Pumps – Three or more cylinders arranged in parallel – radial – or...
Reexamination Certificate
2000-04-06
2002-10-01
Freay, Charles G. (Department: 3746)
Pumps
Three or more cylinders arranged in parallel, radial, or...
C417S319000, C417SDIG001, C092S071000, C192S056500
Reexamination Certificate
active
06457947
ABSTRACT:
BACKGROUND OF THE INVENTION
The invention relates to a compressor, in particular for the air conditioning system of an automobile, with a housing and a compressor unit accommodated in the housing for taking in and compressing a refrigerant, the refrigerant flowing from an intake area preferably formed in a front-end housing cover through the compressor unit into a discharge area preferably likewise formed in the housing cover.
In most cases, compressors of the kind under discussion are named air-conditioning compressors, and are known from practice in a large variety of types of construction. Such compressors comprise a housing, which encloses an externally operated compressor or pump unit. The pump unit that is designed and constructed, for example, as an axial piston pump, comprises in turn at least one piston that is adapted for reciprocal movement in a cylinder block. Normally, such a compressor is equipped with a plurality of pistons and operates by the swash plate or pivot disk principle. When rotating a swash plate, the pistons will reciprocate in the direction of their longitudinal axis, with a receiving disk being nonrotatably supported in the housing.
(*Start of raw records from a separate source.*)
-- pv_equiv track=rewrite | github.com/JiHaoyu1997/snam_robot | src/vpa_robot_vision/scripts/hsv/search_pattern.py | _break_segs
-- ===== SOURCE A (Python) =====
-- def _break_segs(numbers: list,max_gap=5):
--
--     segements = {}
--
--     segement_number = 0
--     current_segement = []
--
--     for index, i in enumerate(numbers):
--
--         if not current_segement:
--             current_segement.append(i)
--         else:
--             if i <= numbers[index-1] + max_gap:
--                 # IN
--                 current_segement.append(i)
--             else:
--                 if len(current_segement) > 3:
--                     segements[segement_number] = current_segement
--                     segement_number += 1
--                 current_segement = [i]
--
--     if len(current_segement) > 5:
--         segements[segement_number] = current_segement
--
--     return segements
-- ===== SOURCE B (Python) =====
-- def _break_segs(numbers: list, max_gap=5):
--     # Pass 1: split into maximal runs (new run when the gap to the previous element exceeds max_gap).
--     runs = []
--     for x in numbers:
--         if runs and x <= runs[-1][-1] + max_gap:
--             runs[-1].append(x)
--         else:
--             runs.append([x])
--     # Pass 2: keep non-final runs longer than 3 and a final run longer than 5, numbering kept runs.
--     segs = {}
--     key = 0
--     for run in runs[:-1]:
--         if len(run) > 3:
--             segs[key] = run
--             key += 1
--     if runs and len(runs[-1]) > 5:
--         segs[key] = runs[-1]
--     return segs
-- ===== Notes on version B (the rewrite author's own statement) =====
-- stated objective: alternative
-- what changed: B replaces A's single stateful loop (current segment + pending counter + end-of-loop special case) by two independent passes: one that splits the input into maximal runs, and one that filters/numbers the runs with the >3 (non-final) / >5 (final) thresholds.
import Mathlib
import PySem

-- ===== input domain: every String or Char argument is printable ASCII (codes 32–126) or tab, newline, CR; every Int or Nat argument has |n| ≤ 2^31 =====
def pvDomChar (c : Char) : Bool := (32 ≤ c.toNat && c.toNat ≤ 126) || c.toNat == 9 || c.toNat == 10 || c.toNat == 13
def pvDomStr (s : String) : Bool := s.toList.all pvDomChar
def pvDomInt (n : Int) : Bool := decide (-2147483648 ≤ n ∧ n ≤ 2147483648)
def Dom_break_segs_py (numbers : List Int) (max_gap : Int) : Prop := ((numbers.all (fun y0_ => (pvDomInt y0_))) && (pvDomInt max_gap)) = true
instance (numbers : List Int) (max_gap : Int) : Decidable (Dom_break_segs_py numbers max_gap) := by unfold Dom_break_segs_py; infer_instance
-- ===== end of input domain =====

-- B groups via two independent passes (build maximal runs, then filter/number them) instead of A's
-- single stateful loop; proved to return the same dict (as an association list) on every input.

-- ===== PORT A =====
-- A's loop over enumerate(numbers); state = (segements dict, segement_number, current_segement).
-- numbers[index-1] is ported as pyGetD with default 0: in the branch where it is evaluated
-- current_segement is nonempty, hence index >= 1 and the access is always in range.
def pvStepA (numbers : List Int) (max_gap : Int)
    (st : PySem.Dict Int (List Int) × Int × List Int) (p : Int × Int) :
    PySem.Dict Int (List Int) × Int × List Int :=
  if st.2.2 = [] then (st.1, st.2.1, st.2.2 ++ [p.2])
  else if p.2 ≤ PySem.List.pyGetD numbers (p.1 - 1) 0 + max_gap then
    (st.1, st.2.1, st.2.2 ++ [p.2])
  else if st.2.2.length > 3 then (st.1.insert st.2.1 st.2.2, st.2.1 + 1, [p.2])
  else (st.1, st.2.1, [p.2])

-- The code after the loop: keep current_segement if longer than 5, return the dict's items.
def pvFinalA (st : PySem.Dict Int (List Int) × Int × List Int) : List (Int × List Int) :=
  (if st.2.2.length > 5 then st.1.insert st.2.1 st.2.2 else st.1).items

def break_segs_py (numbers : List Int) (max_gap : Int) : List (Int × List Int) :=
  pvFinalA (List.foldl (pvStepA numbers max_gap) (PySem.Dict.empty, 0, [])
    (PySem.List.enumerate numbers))

-- ===== PORT B =====
-- Pass 1 of Source B: build the list of maximal runs.  runs[-1][-1] is ported via getLast?
-- (defaults never used: every run built is nonempty).
def pvRunsB (max_gap : Int) (numbers : List Int) : List (List Int) :=
  numbers.foldl (fun runs x =>
    match runs.getLast? with
    | some last =>
        if x ≤ last.getLast?.getD 0 + max_gap then runs.dropLast ++ [last ++ [x]]
        else runs ++ [[x]]
    | none => runs ++ [[x]]) []

-- Pass 2 of Source B: number the kept runs; the dict is the association list built by appending fresh keys.
def break_segs_py_alt (numbers : List Int) (max_gap : Int) : List (Int × List Int) :=
  let runs := pvRunsB max_gap numbers
  let st := runs.dropLast.foldl
    (fun (st : List (Int × List Int) × Int) run =>
      if run.length > 3 then (st.1 ++ [(st.2, run)], st.2 + 1) else st) ([], 0)
  match runs.getLast? with
  | some last => if last.length > 5 then st.1 ++ [(st.2, last)] else st.1
  | none => st.1

-- ===== PRECONDITION & SPEC =====
def Spec_break_segs_py (numbers : List Int) (max_gap : Int) (out : List (Int × List Int)) : Prop := out = break_segs_py_alt numbers max_gap
instance (numbers : List Int) (max_gap : Int) (out : List (Int × List Int)) : Decidable (Spec_break_segs_py numbers max_gap out) := by unfold Spec_break_segs_py; infer_instance

-- ===== CLAIM (what is proved, stated in full; the proofs are below) =====
def Claim_equal_break_segs_py : Prop := ∀ (numbers : List Int) (max_gap : Int), Dom_break_segs_py numbers max_gap → Spec_break_segs_py numbers max_gap (break_segs_py numbers max_gap)

-- ===== LEMMAS AND PROOFS =====

-- Common reference shape: the maximal runs of (cur ++ rest) continuing the nonempty run cur.
def pvRunsGo (g : Int) (cur : List Int) : List Int → List (List Int)
  | [] => [cur]
  | x :: rest =>
      if x ≤ cur.getLast?.getD 0 + g then pvRunsGo g (cur ++ [x]) rest
      else cur :: pvRunsGo g [x] rest

-- Common reference shape: filter/number the runs (>3 for non-final, >5 for the final run).
def pvFinish (k : Int) : List (List Int) → List (Int × List Int)
  | [] => []
  | [r] => if r.length > 5 then [(k, r)] else []
  | r :: r' :: rs =>
      if r.length > 3 then (k, r) :: pvFinish (k + 1) (r' :: rs) else pvFinish k (r' :: rs)

theorem pvRunsGo_ne_nil (g : Int) (cur rest : List Int) : pvRunsGo g cur rest ≠ [] := by
  induction rest generalizing cur with
  | nil => simp [pvRunsGo]
  | cons x r ih =>
      simp only [pvRunsGo]
      split
      · exact ih _
      · simp

theorem pvRunsB_go (g : Int) (rest : List Int) : ∀ (acc : List (List Int)) (cur : List Int),
    rest.foldl (fun runs x =>
      match runs.getLast? with
      | some last =>
          if x ≤ last.getLast?.getD 0 + g then runs.dropLast ++ [last ++ [x]]
          else runs ++ [[x]]
      | none => runs ++ [[x]]) (acc ++ [cur]) = acc ++ pvRunsGo g cur rest := by
  induction rest with
  | nil => intro acc cur; simp [pvRunsGo]
  | cons x r ih =>
      intro acc cur
      simp only [List.foldl_cons, List.getLast?_concat, pvRunsGo]
      split
      · rw [List.dropLast_concat]
        exact ih acc (cur ++ [x])
      · rw [ih (acc ++ [cur]) [x]]
        simp

theorem pvFinish_fold (rs : List (List Int)) : ∀ (segs : List (Int × List Int)) (k : Int),
    (match rs.getLast? with
     | some last =>
        if last.length > 5 then
          (rs.dropLast.foldl (fun (st : List (Int × List Int) × Int) run =>
            if run.length > 3 then (st.1 ++ [(st.2, run)], st.2 + 1) else st) (segs, k)).1 ++
          [((rs.dropLast.foldl (fun (st : List (Int × List Int) × Int) run =>
            if run.length > 3 then (st.1 ++ [(st.2, run)], st.2 + 1) else st) (segs, k)).2, last)]
        else (rs.dropLast.foldl (fun (st : List (Int × List Int) × Int) run =>
            if run.length > 3 then (st.1 ++ [(st.2, run)], st.2 + 1) else st) (segs, k)).1
     | none => (rs.dropLast.foldl (fun (st : List (Int × List Int) × Int) run =>
            if run.length > 3 then (st.1 ++ [(st.2, run)], st.2 + 1) else st) (segs, k)).1)
    = segs ++ pvFinish k rs := by
  induction rs with
  | nil => intro segs k; simp [pvFinish]
  | cons r rs ih =>
      intro segs k
      cases rs with
      | nil =>
          simp only [pvFinish, List.getLast?_singleton, List.dropLast_singleton, List.foldl_nil]
          split <;> simp
      | cons r' rs' =>
          rw [show (r :: r' :: rs').dropLast = r :: (r' :: rs').dropLast from rfl,
              List.foldl_cons, List.getLast?_cons_cons]
          by_cases h : r.length > 3
          · simp only [h, if_pos]
            rw [ih (segs ++ [(k, r)]) (k + 1)]
            simp [pvFinish, h]
          · simp only [h, if_false]
            rw [ih segs k]
            simp [pvFinish, h]

-- The value numbers[index-1] read by A's loop at the head of the suffix is the last element of the prefix.
theorem pvPrev_eq (pre rest : List Int) (h : pre ≠ []) :
    PySem.List.pyGetD (pre ++ rest) ((pre.length : Int) - 1) 0 = pre.getLast h := by
  have hlen : 1 ≤ pre.length := List.length_pos_iff.mpr h
  have : ((pre.length : Int) - 1) = ((pre.length - 1 : Nat) : Int) := by omega
  rw [this, PySem.List.pyGetD_natCast]
  have hlt : pre.length - 1 < pre.length := by omega
  rw [List.getD_eq_getElem?_getD, List.getElem?_append_left (by omega),
      List.getElem?_eq_getElem hlt]
  simp [List.getLast_eq_getElem]

theorem pvStepA_in (numbers : List Int) (g i x k : Int) (segs : PySem.Dict Int (List Int))
    (cur : List Int) (hcur : cur ≠ [])
    (hin : x ≤ PySem.List.pyGetD numbers (i - 1) 0 + g) :
    pvStepA numbers g (segs, k, cur) (i, x) = (segs, k, cur ++ [x]) := by
  simp [pvStepA, hcur, hin]

theorem pvStepA_out (numbers : List Int) (g i x k : Int) (segs : PySem.Dict Int (List Int))
    (cur : List Int) (hcur : cur ≠ [])
    (hin : ¬ x ≤ PySem.List.pyGetD numbers (i - 1) 0 + g) :
    pvStepA numbers g (segs, k, cur) (i, x)
      = if cur.length > 3 then (segs.insert k cur, k + 1, [x]) else (segs, k, [x]) := by
  simp only [pvStepA]
  rw [if_neg hcur, if_neg hin]

-- A's loop over the suffix 'rest' (prefix 'pre' already consumed, current run 'cur' nonempty and
-- ending at pre's last element, all dict keys below k) computes pvFinish of the runs of cur ++ rest.
theorem pvLoopA (g : Int) (rest : List Int) :
    ∀ (pre cur : List Int) (segs : PySem.Dict Int (List Int)) (k : Int)
      (_hpre : pre ≠ []) (_ : cur ≠ [])
      (_ : cur.getLast? = pre.getLast?)
      (_ : ∀ j ∈ segs.keys, j < k),
    pvFinalA (List.foldl (pvStepA (pre ++ rest) g) (segs, k, cur)
        (PySem.List.enumerate rest (pre.length : Int)))
      = segs.items ++ pvFinish k (pvRunsGo g cur rest) := by
  induction rest with
  | nil =>
      intro pre cur segs k _hpre hcur hlast hkeys
      have hnc : segs.contains k = false := by
        cases h : segs.contains k with
        | false => rfl
        | true =>
            exact absurd (hkeys k ((PySem.Dict.contains_iff_mem_keys segs k).mp h))
              (lt_irrefl k)
      simp only [PySem.List.enumerate_nil, List.foldl_nil, pvRunsGo, pvFinish, pvFinalA]
      split
      · rw [PySem.Dict.items_insert_of_not_contains segs cur hnc]
      · simp
  | cons x rest ih =>
      intro pre cur segs k hpre hcur hlast hkeys
      rw [PySem.List.enumerate_cons, List.foldl_cons]
      have hprev : PySem.List.pyGetD (pre ++ x :: rest) ((pre.length : Int) - 1) 0
          = cur.getLast?.getD 0 := by
        rw [pvPrev_eq pre (x :: rest) hpre, hlast,
            List.getLast?_eq_some_getLast hpre]
        rfl
      have hpre' : pre ++ [x] ≠ [] := by simp
      have hlen' : (((pre ++ [x]).length : Nat) : Int) = (pre.length : Int) + 1 := by simp
      have happ : (pre ++ [x]) ++ rest = pre ++ x :: rest := by simp
      by_cases hin : x ≤ cur.getLast?.getD 0 + g
      · rw [pvStepA_in _ _ _ _ _ _ _ hcur (by rw [hprev]; exact hin)]
        have h2 := ih (pre ++ [x]) (cur ++ [x]) segs k hpre' (by simp)
          (by simp) hkeys
        rw [hlen', happ] at h2
        rw [h2, show pvRunsGo g cur (x :: rest) = pvRunsGo g (cur ++ [x]) rest from by
          simp [pvRunsGo, hin]]
      · rw [pvStepA_out _ _ _ _ _ _ _ hcur (by rw [hprev]; exact hin)]
        obtain ⟨r, rs, hrs⟩ : ∃ r rs, pvRunsGo g [x] rest = r :: rs := by
          cases h : pvRunsGo g [x] rest with
          | nil => exact absurd h (pvRunsGo_ne_nil g [x] rest)
          | cons r rs => exact ⟨r, rs, rfl⟩
        have hgoal : pvFinish k (pvRunsGo g cur (x :: rest))
            = if cur.length > 3 then (k, cur) :: pvFinish (k + 1) (r :: rs)
              else pvFinish k (r :: rs) := by
          simp [pvRunsGo, hin, hrs, pvFinish]
        by_cases h3 : cur.length > 3
        · rw [if_pos h3]
          have hnc : segs.contains k = false := by
            cases h : segs.contains k with
            | false => rfl
            | true =>
                exact absurd (hkeys k ((PySem.Dict.contains_iff_mem_keys segs k).mp h))
                  (lt_irrefl k)
          have hkeys' : ∀ j ∈ (segs.insert k cur).keys, j < k + 1 := by
            intro j hj
            rcases (PySem.Dict.mem_keys_insert segs k j cur).mp hj with h | h
            · omega
            · have := hkeys j h; omega
          have h2 := ih (pre ++ [x]) [x] (segs.insert k cur) (k + 1) hpre'
            (by simp) (by simp) hkeys'
          rw [hlen', happ] at h2
          rw [h2, PySem.Dict.items_insert_of_not_contains segs cur hnc, hgoal, hrs]
          simp [h3]
        · rw [if_neg h3]
          have h2 := ih (pre ++ [x]) [x] segs k hpre' (by simp) (by simp) hkeys
          rw [hlen', happ] at h2
          rw [h2, hgoal, hrs]
          simp [h3]

-- ===== VERDICT (by name: the statement is the Claim_ definition above) =====
theorem break_segs_py_spec : Claim_equal_break_segs_py := by
  intro numbers max_gap _
  show break_segs_py numbers max_gap = break_segs_py_alt numbers max_gap
  cases numbers with
  | nil => rfl
  | cons x xs =>
      have hA : break_segs_py (x :: xs) max_gap
          = pvFinish 0 (pvRunsGo max_gap [x] xs) := by
        unfold break_segs_py
        rw [PySem.List.enumerate_cons, List.foldl_cons,
            show pvStepA (x :: xs) max_gap (PySem.Dict.empty, 0, []) (0, x)
              = (PySem.Dict.empty, 0, [x]) from by simp [pvStepA]]
        have h2 := pvLoopA max_gap xs [x] [x] PySem.Dict.empty 0 (by simp) (by simp)
          rfl (by simp [PySem.Dict.keys_empty])
        simp only [List.singleton_append, List.length_cons, List.length_nil] at h2
        rw [show ((0 : Int) + 1) = ((1 : Nat) : Int) from by norm_num] at *
        rw [h2]
        rfl
      have hB : break_segs_py_alt (x :: xs) max_gap
          = pvFinish 0 (pvRunsGo max_gap [x] xs) := by
        unfold break_segs_py_alt pvRunsB
        rw [List.foldl_cons]
        simp only [List.getLast?_nil, List.nil_append]
        rw [show ([[x]] : List (List Int)) = [] ++ [[x]] from rfl,
            pvRunsB_go max_gap xs [] [x], List.nil_append]
        have := pvFinish_fold (pvRunsGo max_gap [x] xs) [] 0
        simpa using this
      rw [hA, hB]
Air-conditioning compressors of a large variety of types operate with a refrigerant. Besides conventional refrigerants, whose use appears to become more and more critical in the light of an increasing awareness of the environment, it is possible to use as a refrigerant an inert gas, such as, for example, CO
2
, which is noncritical under environmental aspects. However, the use of such a refrigerant leads to higher pressures within the compressor, thereby necessitating quite special constructional measures, for example, with respect to the selection of material and wall thickness of the housing.
The use of a high-strength material for the housing of the compressor makes it easy to absorb as early as in the intake state the high pressures necessary or occurring in the case of a refrigerant having a high density. For example, it is thus necessary to withstand bursting pressures of up to 30 MPa at discharge temperatures of up to about 160° C. to 170° C.
As aforesaid, compressors of the kind under discussion comprise an intake area and a discharge area. Whereas on the suction side, in the intake area, the refrigerant flows in at a temperature mostly ranging from 30° C. to 400, the temperatures on the pressure side, i.e., discharge area, are in a range from 80° C. to about 170° C.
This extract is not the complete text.